Jodi Metcalf, owner of Bun Appetit Bakery, and one of the organizers of the Groton Olde Home Days, said the event has been around for 76 years and the event’s mission is always the same.
“It’s a community working together,” she said.
Metcalf said she allowed cheerleaders from Groton High School and members of the Groton Fire Department to use the Bun Appetit parking lot for fundraising events.
Metcalf also hosted a pie contest.
Elsie Montgomery won the pie contest with her Margarita Pie. Her recipe included tequila, orange liqueur, whipped cream, lime and orange zest, lime concentrate, whipped heavy cream, graham crackers and condensed milk in a pretzel crust.
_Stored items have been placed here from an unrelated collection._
-- ===== PRECONDITION & SPEC =====
-- Pre_ excludes inputs in which some matrix macro occurrence has no open brace anywhere
-- after it: there A either recurses forever or splices via Python's negative-index
-- wraparound (see the cited examples), while B simply stops and returns the text.
def Pre_fix_matrix (formula_text : String) : Prop :=
  ∀ i < formula_text.toList.length, ∀ t ∈ pvTypes,
    ('\\' :: t) <+: formula_text.toList.drop i → '{' ∈ formula_text.toList.drop i
instance (formula_text : String) : Decidable (Pre_fix_matrix formula_text) := by
  unfold Pre_fix_matrix; infer_instance

def pvWitness_fix_matrix : String := "a + \\pmatrix{x & y} - b"

def Spec_fix_matrix (formula_text : String) (out : String) : Prop := out = fix_matrix_alt formula_text
instance (formula_text : String) (out : String) : Decidable (Spec_fix_matrix formula_text out) := by unfold Spec_fix_matrix; infer_instance

-- ===== CLAIM (what is proved, stated in full; the proofs are below) =====
def Claim_equal_fix_matrix : Prop := ∀ (formula_text : String), Dom_fix_matrix formula_text → Pre_fix_matrix formula_text → Spec_fix_matrix formula_text (fix_matrix formula_text)

-- ===== LEMMAS AND PROOFS =====

-- the invariant carried through the rewrite passes: every macro occurrence has a '{' after it
def pvInv (s : List Char) : Prop :=
  ∀ i, ∀ t ∈ pvTypes, ('\\' :: t) <+: s.drop i → '{' ∈ s.drop i

lemma pvInv_of_pre (s : String) (h : Pre_fix_matrix s) : pvInv s.toList := by
  intro i t ht hp
  by_cases hi : i < s.toList.length
  · exact h i hi t ht hp
  · rw [List.drop_eq_nil_of_le (by omega)] at hp
    exact absurd (List.eq_nil_of_prefix_nil hp) (by simp)


lemma pv_singleton_prefix_iff (l : List Char) (i : Nat) (c : Char) :
    ([c] <+: l.drop i) ↔ l[i]? = some c := by
  rw [List.cons_prefix_iff, ← List.head?_drop]
  constructor
  · rintro ⟨l', hl, -⟩; rw [hl]; rfl
  · intro h; rw [List.head?_eq_some_iff] at h; obtain ⟨t, ht⟩ := h; exact ⟨t, ht, List.nil_prefix⟩

lemma pv_getElem_mem_drop (l : List Char) (i j : Nat) (h : j < l.length) (hij : i ≤ j) :
    l[j] ∈ l.drop i := by
  have hx : (l.drop i)[j - i]'(by simp; omega) = l[j] := by
    rw [List.getElem_drop]; congr 1; omega
  rw [← hx]; exact List.getElem_mem _

lemma pv_findFrom_eq_iff (s : List Char) (c : Char) (j k : Nat) (hj : j ≤ s.length)
    (hk : k < s.length) (hjk : j ≤ k) (hc : s[k]? = some c)
    (hmin : ∀ i, j ≤ i → i < k → s[i]? ≠ some c) :
    PySem.Chars.findFrom s [c] (j : Int) none = (k : Int) := by
  have hmem : c ∈ s.drop j := by
    have := pv_getElem_mem_drop s j k hk hjk
    rwa [(List.getElem?_eq_some_iff.mp hc).choose_spec] at this
  have hne : PySem.Chars.findFrom s [c] (j : Int) none ≠ -1 := by
    intro h
    rw [PySem.Chars.findFrom_natCast_eq_neg_one_iff s [c] j hj, List.singleton_infix_iff] at h
    exact h hmem
  obtain ⟨hle, hpre, hminf⟩ := PySem.Chars.findFrom_natCast_spec s [c] j hj hne
  set r := PySem.Chars.findFrom s [c] (j : Int) none with hr
  have hr0 : 0 ≤ r := le_trans (by exact_mod_cast Nat.zero_le j) hle
  have hrc : s[r.toNat]? = some c := (pv_singleton_prefix_iff s r.toNat c).mp hpre
  have hjr : j ≤ r.toNat := by omega
  have h1 : ¬ r.toNat < k := fun hlt => hmin r.toNat hjr hlt hrc
  have h2 : ¬ k < r.toNat := fun hlt =>
    hminf k hjk hlt ((pv_singleton_prefix_iff s k c).mpr hc)
  have : r.toNat = k := by omega
  omega

lemma pv_findFrom_self (s : List Char) (j : Nat) (c : Char) (hj : j < s.length)
    (hc : s[j]? = some c) : PySem.Chars.findFrom s [c] (j : Int) none = (j : Int) :=
  pv_findFrom_eq_iff s c j j (by omega) hj le_rfl hc (by omega)

lemma pv_findFrom_neg_iff (s : List Char) (j : Nat) (c : Char) (hj : j ≤ s.length) :
    PySem.Chars.findFrom s [c] (j : Int) none = -1 ↔ c ∉ s.drop j := by
  rw [PySem.Chars.findFrom_natCast_eq_neg_one_iff s [c] j hj, List.singleton_infix_iff]

lemma pv_findFrom_succ_of_ne (s : List Char) (j : Nat) (c : Char) (hj : j < s.length)
    (hc : s[j]? ≠ some c) :
    PySem.Chars.findFrom s [c] (j : Int) none = PySem.Chars.findFrom s [c] ((j : Int) + 1) none := by
  have hdrop : s.drop j = s[j] :: s.drop (j + 1) := by
    rw [List.drop_eq_getElem_cons hj]
  by_cases hmem : c ∈ s.drop (j + 1)
  · obtain ⟨k, hk, hck⟩ := List.getElem_of_mem hmem
    have hklen : (j + 1) + k < s.length := by
      have := List.length_drop (l := s) (i := j + 1); omega
    have hcg : s[(j + 1) + k]? = some c := by
      rw [List.getElem?_eq_getElem hklen, ← List.getElem_drop (h := by omega)]
      exact congrArg some hck
    have hex : ∃ m, j + 1 ≤ m ∧ s[m]? = some c := ⟨(j + 1) + k, by omega, hcg⟩
    obtain ⟨hm1, hm2⟩ := Nat.find_spec hex
    set m := Nat.find hex with hmdef
    have hmlen : m < s.length := List.getElem?_eq_some_iff.mp hm2 |>.choose
    have hmmin : ∀ i, j + 1 ≤ i → i < m → s[i]? ≠ some c := by
      intro i hi1 hi2 hic
      exact Nat.find_min hex hi2 ⟨hi1, hic⟩
    have e1 : PySem.Chars.findFrom s [c] (j : Int) none = (m : Int) := by
      refine pv_findFrom_eq_iff s c j m (by omega) hmlen (by omega) hm2 ?_
      intro i hij him hic
      rcases Nat.eq_or_lt_of_le hij with h | h
      · exact hc (h ▸ hic)
      · exact hmmin i h him hic
    have e2 : PySem.Chars.findFrom s [c] ((j : Int) + 1) none = (m : Int) := by
      have : ((j : Int) + 1) = ((j + 1 : Nat) : Int) := by push_cast; ring
      rw [this]
      exact pv_findFrom_eq_iff s c (j + 1) m (by omega) hmlen hm1 hm2 hmmin
    rw [e1, e2]
  · have h1 : PySem.Chars.findFrom s [c] (j : Int) none = -1 := by
      rw [pv_findFrom_neg_iff s j c (by omega), hdrop]
      intro h
      rcases List.mem_cons.mp h with h | h
      · exact hc (by rw [List.getElem?_eq_getElem hj, h])
      · exact hmem h
    have h2 : PySem.Chars.findFrom s [c] ((j : Int) + 1) none = -1 := by
      have := (pv_findFrom_neg_iff s (j + 1) c (by omega)).mpr hmem
      exact_mod_cast this
    rw [h1, h2]

lemma pv_closeIdx_depth_zero (s : List Char) (fuel : Nat) (d : Int) (i : Int) (hd : ¬ 0 < d) :
    pvCloseIdx s fuel d i = i - 1 := by
  cases fuel with
  | zero => rfl
  | succ f => simp only [pvCloseIdx, if_neg hd]

lemma pv_scan_base (s : List Char) (j : Nat) (fuel : Nat) (d : Int) (hj : j = s.length)
    (hf : 0 < fuel) (hd : 0 < d) :
    pvScanA s d (PySem.List.pyRange (j : Int) (s.length : Int) 1) ((j : Int) - 1) =
      pvCloseIdx s fuel d (j : Int) := by
  obtain ⟨f, rfl⟩ : ∃ f, fuel = f + 1 := ⟨fuel - 1, by omega⟩
  have hnil : PySem.List.pyRange (j : Int) (s.length : Int) 1 = [] :=
    PySem.List.pyRange_one_eq_nil (by omega)
  have hno : PySem.Chars.findFrom s ['{'] (j : Int) none = -1 :=
    (pv_findFrom_neg_iff s j '{' (by omega)).mpr (by subst hj; simp)
  have hnc : PySem.Chars.findFrom s ['}'] (j : Int) none = -1 :=
    (pv_findFrom_neg_iff s j '}' (by omega)).mpr (by subst hj; simp)
  rw [hnil]
  simp only [pvScanA, pvCloseIdx, if_pos hd, hno, hnc]
  norm_num
  omega

-- B's jump scan ignores the character at a non-brace position
lemma pv_closeIdx_skip (s : List Char) (fuel : Nat) (d : Int) (j : Nat) (hd : 0 < d)
    (hj : j < s.length) (h1 : s[j]? ≠ some '{') (h2 : s[j]? ≠ some '}') :
    pvCloseIdx s (fuel + 1) d (j : Int) = pvCloseIdx s (fuel + 1) d ((j : Int) + 1) := by
  have h1' := pv_findFrom_succ_of_ne s j '{' hj h1
  have h2' := pv_findFrom_succ_of_ne s j '}' hj h2
  simp only [pvCloseIdx, if_pos hd, h1', h2']

-- the two bracket scans agree
lemma pv_scan_eq (s : List Char) : ∀ (n j : Nat) (d : Int) (fuel : Nat),
    s.length ≤ j + n → j ≤ s.length → 0 < d → s.length < fuel + j →
    pvScanA s d (PySem.List.pyRange (j : Int) (s.length : Int) 1) ((j : Int) - 1) =
      pvCloseIdx s fuel d (j : Int) := by
  intro n
  induction n with
  | zero =>
    intro j d fuel hn hj hd hf
    exact pv_scan_base s j fuel d (by omega) (by omega) hd
  | succ n ih =>
    intro j d fuel hn hj hd hf
    by_cases hjl : j = s.length
    · exact pv_scan_base s j fuel d hjl (by omega) hd
    · have hjlt : j < s.length := by omega
      obtain ⟨f, rfl⟩ : ∃ f, fuel = f + 1 := ⟨fuel - 1, by omega⟩
      have hjg : PySem.List.pyGet? s (j : Int) = some s[j] := by
        rw [PySem.List.pyGet?_natCast, List.getElem?_eq_getElem hjlt]
      have hcons : PySem.List.pyRange (j : Int) (s.length : Int) 1 =
          (j : Int) :: PySem.List.pyRange ((j : Int) + 1) (s.length : Int) 1 :=
        PySem.List.pyRange_one_cons (by exact_mod_cast hjlt)
      have hcast : ((j : Int) + 1) = ((j + 1 : Nat) : Int) := by push_cast; ring
      have hlast : ((j + 1 : Nat) : Int) - 1 = (j : Int) := by push_cast; ring
      by_cases hopen : s[j] = '{'
      · -- '{' : A pushes the level, B jumps to this very brace
        have hno : PySem.Chars.findFrom s ['{'] (j : Int) none = (j : Int) :=
          pv_findFrom_self s j '{' hjlt (by rw [List.getElem?_eq_getElem hjlt, hopen])
        have hnc : PySem.Chars.findFrom s ['}'] (j : Int) none =
            PySem.Chars.findFrom s ['}'] ((j : Int) + 1) none :=
          pv_findFrom_succ_of_ne s j '}' hjlt
            (by rw [List.getElem?_eq_getElem hjlt, hopen]; simp)
        have hA : pvScanA s d (PySem.List.pyRange (j : Int) (s.length : Int) 1) ((j : Int) - 1) =
            pvScanA s (d + 1) (PySem.List.pyRange ((j : Int) + 1) (s.length : Int) 1) (j : Int) := by
          rw [hcons]
          simp only [pvScanA, hjg, hopen, if_true]
          rw [if_neg (by omega)]
        have hcond : PySem.Chars.findFrom s ['}'] ((j : Int) + 1) none = -1 ∨
            ((j : Int) ≠ -1 ∧ (j : Int) < PySem.Chars.findFrom s ['}'] ((j : Int) + 1) none) := by
          by_cases hc1 : PySem.Chars.findFrom s ['}'] ((j : Int) + 1) none = -1
          · exact Or.inl hc1
          · refine Or.inr ⟨by omega, ?_⟩
            have := (PySem.Chars.findFrom_natCast_spec s ['}'] (j + 1) (by omega)
              (by rw [← hcast]; exact hc1)).1
            rw [← hcast] at this; omega
        have hB : pvCloseIdx s (f + 1) d (j : Int) =
            pvCloseIdx s f (d + 1) ((j : Int) + 1) := by
          simp only [pvCloseIdx, if_pos hd, hno, hnc]
          rw [if_neg (by omega), if_pos hcond]
        rw [hA, hB, hcast, ← hlast]
        exact ih (j + 1) (d + 1) f (by omega) (by omega) (by omega) (by omega)
      · by_cases hclose : s[j] = '}'
        · -- '}' : A drops the level, B jumps to this very brace
          have hnc : PySem.Chars.findFrom s ['}'] (j : Int) none = (j : Int) :=
            pv_findFrom_self s j '}' hjlt (by rw [List.getElem?_eq_getElem hjlt, hclose])
          have hno : PySem.Chars.findFrom s ['{'] (j : Int) none =
              PySem.Chars.findFrom s ['{'] ((j : Int) + 1) none :=
            pv_findFrom_succ_of_ne s j '{' hjlt
              (by rw [List.getElem?_eq_getElem hjlt, hclose]; simp)
          have hnogt : PySem.Chars.findFrom s ['{'] ((j : Int) + 1) none ≠ -1 →
              (j : Int) < PySem.Chars.findFrom s ['{'] ((j : Int) + 1) none := by
            intro h
            have := (PySem.Chars.findFrom_natCast_spec s ['{'] (j + 1) (by omega)
              (by rw [← hcast]; exact h)).1
            rw [← hcast] at this; omega
          have hB : pvCloseIdx s (f + 1) d (j : Int) =
              pvCloseIdx s f (d - 1) ((j : Int) + 1) := by
            simp only [pvCloseIdx, if_pos hd, hno, hnc]
            rw [if_neg (by omega), if_neg]
            rintro (h | ⟨hne, hlt⟩)
            · omega
            · exact absurd (hnogt hne) (by omega)
          have hA : pvScanA s d (PySem.List.pyRange (j : Int) (s.length : Int) 1) ((j : Int) - 1) =
              if d - 1 = 0 then (j : Int)
              else pvScanA s (d - 1) (PySem.List.pyRange ((j : Int) + 1) (s.length : Int) 1) (j : Int) := by
            rw [hcons]
            simp only [pvScanA, hjg, hclose,
              show (some '}' = some '{') = False by simp, if_false, if_true]
          rw [hA, hB]
          by_cases hd1 : d - 1 = 0
          · rw [if_pos hd1, pv_closeIdx_depth_zero s f (d - 1) ((j : Int) + 1) (by omega)]
            omega
          · rw [if_neg hd1, hcast, ← hlast]
            exact ih (j + 1) (d - 1) f (by omega) (by omega) (by omega) (by omega)
        · -- neither brace: A steps over it, B's finds do not see it
          have hA : pvScanA s d (PySem.List.pyRange (j : Int) (s.length : Int) 1) ((j : Int) - 1) =
              pvScanA s d (PySem.List.pyRange ((j : Int) + 1) (s.length : Int) 1) (j : Int) := by
            rw [hcons]
            simp only [pvScanA, hjg,
              show (some s[j] = some '{') = False by simp [hopen],
              show (some s[j] = some '}') = False by simp [hclose], if_false]
            rw [if_neg (by omega)]
          have hB := pv_closeIdx_skip s f d j hd hjlt
            (by rw [List.getElem?_eq_getElem hjlt]; simp [hopen])
            (by rw [List.getElem?_eq_getElem hjlt]; simp [hclose])
          rw [hA, hB, hcast, ← hlast]
          exact ih (j + 1) d (f + 1) (by omega) (by omega) hd (by omega)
“It’s a summer pie,” she said.
Chris Dempsey, owner of Robert C. Dempsey Insurance Agency, said he had two bands play in front of his business on Friday. He also had Beyond the Veil, a Christian band from Maryland, play on Sunday.
“We just like giving back to the community,” Dempsey said. He said he had booked the same bands to perform in front of his business next year.
The Raptor Project, a traveling bird show, included several birds, such as falcons, owls and one eagle. Spectators learned facts about the birds. For example, the burrowing owl, native to North America and South America, will imitate the rattling sound of a rattlesnake if it feels it is in immediate danger.
The eagle can put pressure of about 2,000 pounds per square inch on a surface and can spot prey about 2 miles away, Jonathan Wood said.
During the show, Wood called on Jacey Hatfield, a girl in the audience, to stand next to an owl, the eagle owl.
“It felt like a soft pillow,” she said after her pose with the bird.
Mackenzie said the celebration was a success.
“I just thought it was a great turnout,” said Mackenzie. “I just think it was a great overall thing.”